RSF, who fights this war against its former allies, the Sudanese armed forces, denied any crime.

“The pure scale of the sexual violence I have documented in Sudan is amazing,” said Mohamed Chande Othman, the president of the mission to find the UN facts when his previous report was published in October.

According to the evidence presented by the international human rights groups, the victims of the Darfur fortress from the RSF were often targeted because they were black Africans, rather than Arabic, apparently with the purpose of chasing Sudan.

UN Humanitarian response to Sudan is already underfunded. Recent American aid discounts will reduce programs to help victims even more.

Details rooted in the UNICEF report emphasizes the terrible situation.

“After nine at night, someone opens the door, wearing a whip, selects one of the girls and takes it in another room. I could hear the little girl crying and screaming. A rape,” she recalls (not her real name), a female survivor who was held by men armed in other rooms.

“Every time they raped it, this girl will return covered with blood. She is still a little child. They only release these girls at dawn and return almost unconscious. Each of them cries and speaks incoherently. In the 19 days I spent there, I arrived in a point where I wanted to end my life.”

As a nation fractured in war, Sudan is one of the most challenging places on Earth for access to first -rate services and workers.

The large number of people who were relocated to war has made women and children more vulnerable to attack-three-year-old school girls are out of school, says the UN.

Trump government discounts conclude vital help

The devastating result of these crimes is aggravated by the fact that the victims have few places to use medical help, because many medical facilities have been destroyed, robbed or occupied by the parties in the war.
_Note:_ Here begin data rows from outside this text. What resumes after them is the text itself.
-- pv_equiv track=rewrite | github.com/LJmartin94/AdventOfCode_2021 | day7/ex01.py | calc_incremental_fuel_cost
-- ===== SOURCE A (Python) =====
-- def calc_incremental_fuel_cost(median, entry):
--     increments = abs(median - entry)
--     step_cost = 1
--     total_cost = 0
--     for _ in range(int(increments)):
--         total_cost = total_cost + step_cost
--         step_cost += 1
--     return total_cost
-- ===== SOURCE B (Python) =====
-- def calc_incremental_fuel_cost(median, entry):
--     n = abs(median - entry)
--     return n * (n + 1) // 2
-- ===== Notes on version B (the rewrite author's own statement) =====
-- stated objective: faster
-- what changed: Replaces the incremental step-cost loop with the closed-form triangular number n*(n+1)//2 for n=|median-entry|.
import Mathlib
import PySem

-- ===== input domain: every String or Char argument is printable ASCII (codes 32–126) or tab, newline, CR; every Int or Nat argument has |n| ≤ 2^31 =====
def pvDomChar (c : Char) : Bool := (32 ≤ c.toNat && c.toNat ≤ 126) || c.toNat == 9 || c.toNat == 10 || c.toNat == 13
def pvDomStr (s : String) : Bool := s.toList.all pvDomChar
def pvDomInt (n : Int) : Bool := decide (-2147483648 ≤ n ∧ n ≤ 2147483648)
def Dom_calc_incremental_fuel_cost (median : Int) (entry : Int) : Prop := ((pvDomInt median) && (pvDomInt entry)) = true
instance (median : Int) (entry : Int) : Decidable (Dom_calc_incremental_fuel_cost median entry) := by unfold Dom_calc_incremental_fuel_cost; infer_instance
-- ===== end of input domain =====

-- B replaces A's incremental loop by the closed-form triangular number n*(n+1)//2 (objective: faster).

-- ===== PORT A =====
-- loop state: (total_cost, step_cost); 'int(increments)' is the identity on an int
def calc_incremental_fuel_cost (median : Int) (entry : Int) : Int :=
  let increments : Int := |median - entry|
  let st := (List.range increments.toNat).foldl
    (fun (st : Int × Int) _ => (st.1 + st.2, st.2 + 1)) (0, 1)
  st.1

-- ===== PORT B =====
def calc_incremental_fuel_cost_alt (median : Int) (entry : Int) : Int :=
  let n : Int := |median - entry|
  PySem.Int.floordiv (n * (n + 1)) 2

-- ===== PRECONDITION & SPEC =====
def Spec_calc_incremental_fuel_cost (median : Int) (entry : Int) (out : Int) : Prop := out = calc_incremental_fuel_cost_alt median entry
instance (median : Int) (entry : Int) (out : Int) : Decidable (Spec_calc_incremental_fuel_cost median entry out) := by unfold Spec_calc_incremental_fuel_cost; infer_instance

-- ===== CLAIM (what is proved, stated in full; the proofs are below) =====
def Claim_equal_calc_incremental_fuel_cost : Prop := ∀ (median : Int) (entry : Int), Dom_calc_incremental_fuel_cost median entry → Spec_calc_incremental_fuel_cost median entry (calc_incremental_fuel_cost median entry)

-- ===== LEMMAS AND PROOFS =====
lemma pv_loop (n : Nat) :
    (List.range n).foldl (fun (st : Int × Int) _ => (st.1 + st.2, st.2 + 1)) (0, 1)
      = (((n * (n + 1) / 2 : Nat) : Int), (n : Int) + 1) := by
  induction n with
  | zero => simp
  | succ k ih =>
    rw [List.range_succ, List.foldl_append, ih]
    simp only [List.foldl_cons, List.foldl_nil]
    have h2 : (k + 1) * (k + 1 + 1) / 2 = k * (k + 1) / 2 + (k + 1) := by
      obtain ⟨m, hm⟩ := Nat.even_mul_succ_self k
      have hab : (k + 1) * (k + 1 + 1) = k * (k + 1) + 2 * (k + 1) := by ring
      omega
    refine Prod.ext ?_ ?_
    · show ((k * (k + 1) / 2 : Nat) : Int) + ((k : Int) + 1) = (((k + 1) * (k + 1 + 1) / 2 : Nat) : Int)
      rw [h2]; push_cast; ring
    · show (k : Int) + 1 + 1 = ((k + 1 : Nat) : Int) + 1
      push_cast; ring

-- ===== VERDICT (by name: the statement is the Claim_ definition above) =====
theorem calc_incremental_fuel_cost_spec : Claim_equal_calc_incremental_fuel_cost := by
  intro median entry _
  unfold Spec_calc_incremental_fuel_cost calc_incremental_fuel_cost calc_incremental_fuel_cost_alt
  simp only [pv_loop]
  set n : Nat := (|median - entry|).toNat with hn
  have habs : |median - entry| = (n : Int) := (Int.toNat_of_nonneg (abs_nonneg _)).symm
  rw [habs, PySem.Int.floordiv_eq_ediv_of_pos (by norm_num)]
  rw [show ((n : Int) * ((n : Int) + 1)) = ((n * (n + 1) : Nat) : Int) by push_cast; ring]
  omega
Recent US aid discounts can endanger even the limited services available to protect children.

UNICEF has provided safe spaces for children through a network of local activists who have set up what are known as emergency response rooms to cope with crises in their communities.

The activists relied quite a lot on the American aid, and most of them had to close, according to a Sudanese coordination committee.

More broadly, the UN organization dedicated to protecting women’s rights says that local organizations led by women are vital in providing the support of survivors of sexual violence. But I receive less than 2% of the total financing of the Sudan Humanitarian Fund.

The BBC learned that at least one of these local groups, known as “it leads”, was forced to close when US funding was stopped.

It was not a large expense, measured in tens of thousands of dollars, but allowed the case workers to reach about 35 survivors a month, said Sulaima Elkhalifa, a Sudan defender of human rights that runs a government to combat violence against women and helped organize private initiative.

Those who were violated by armed men “do not have the luxury of being depressed,” she told the BBC.

War requirements – finding food, the need to run away – leaves no space to cope with trauma, she added.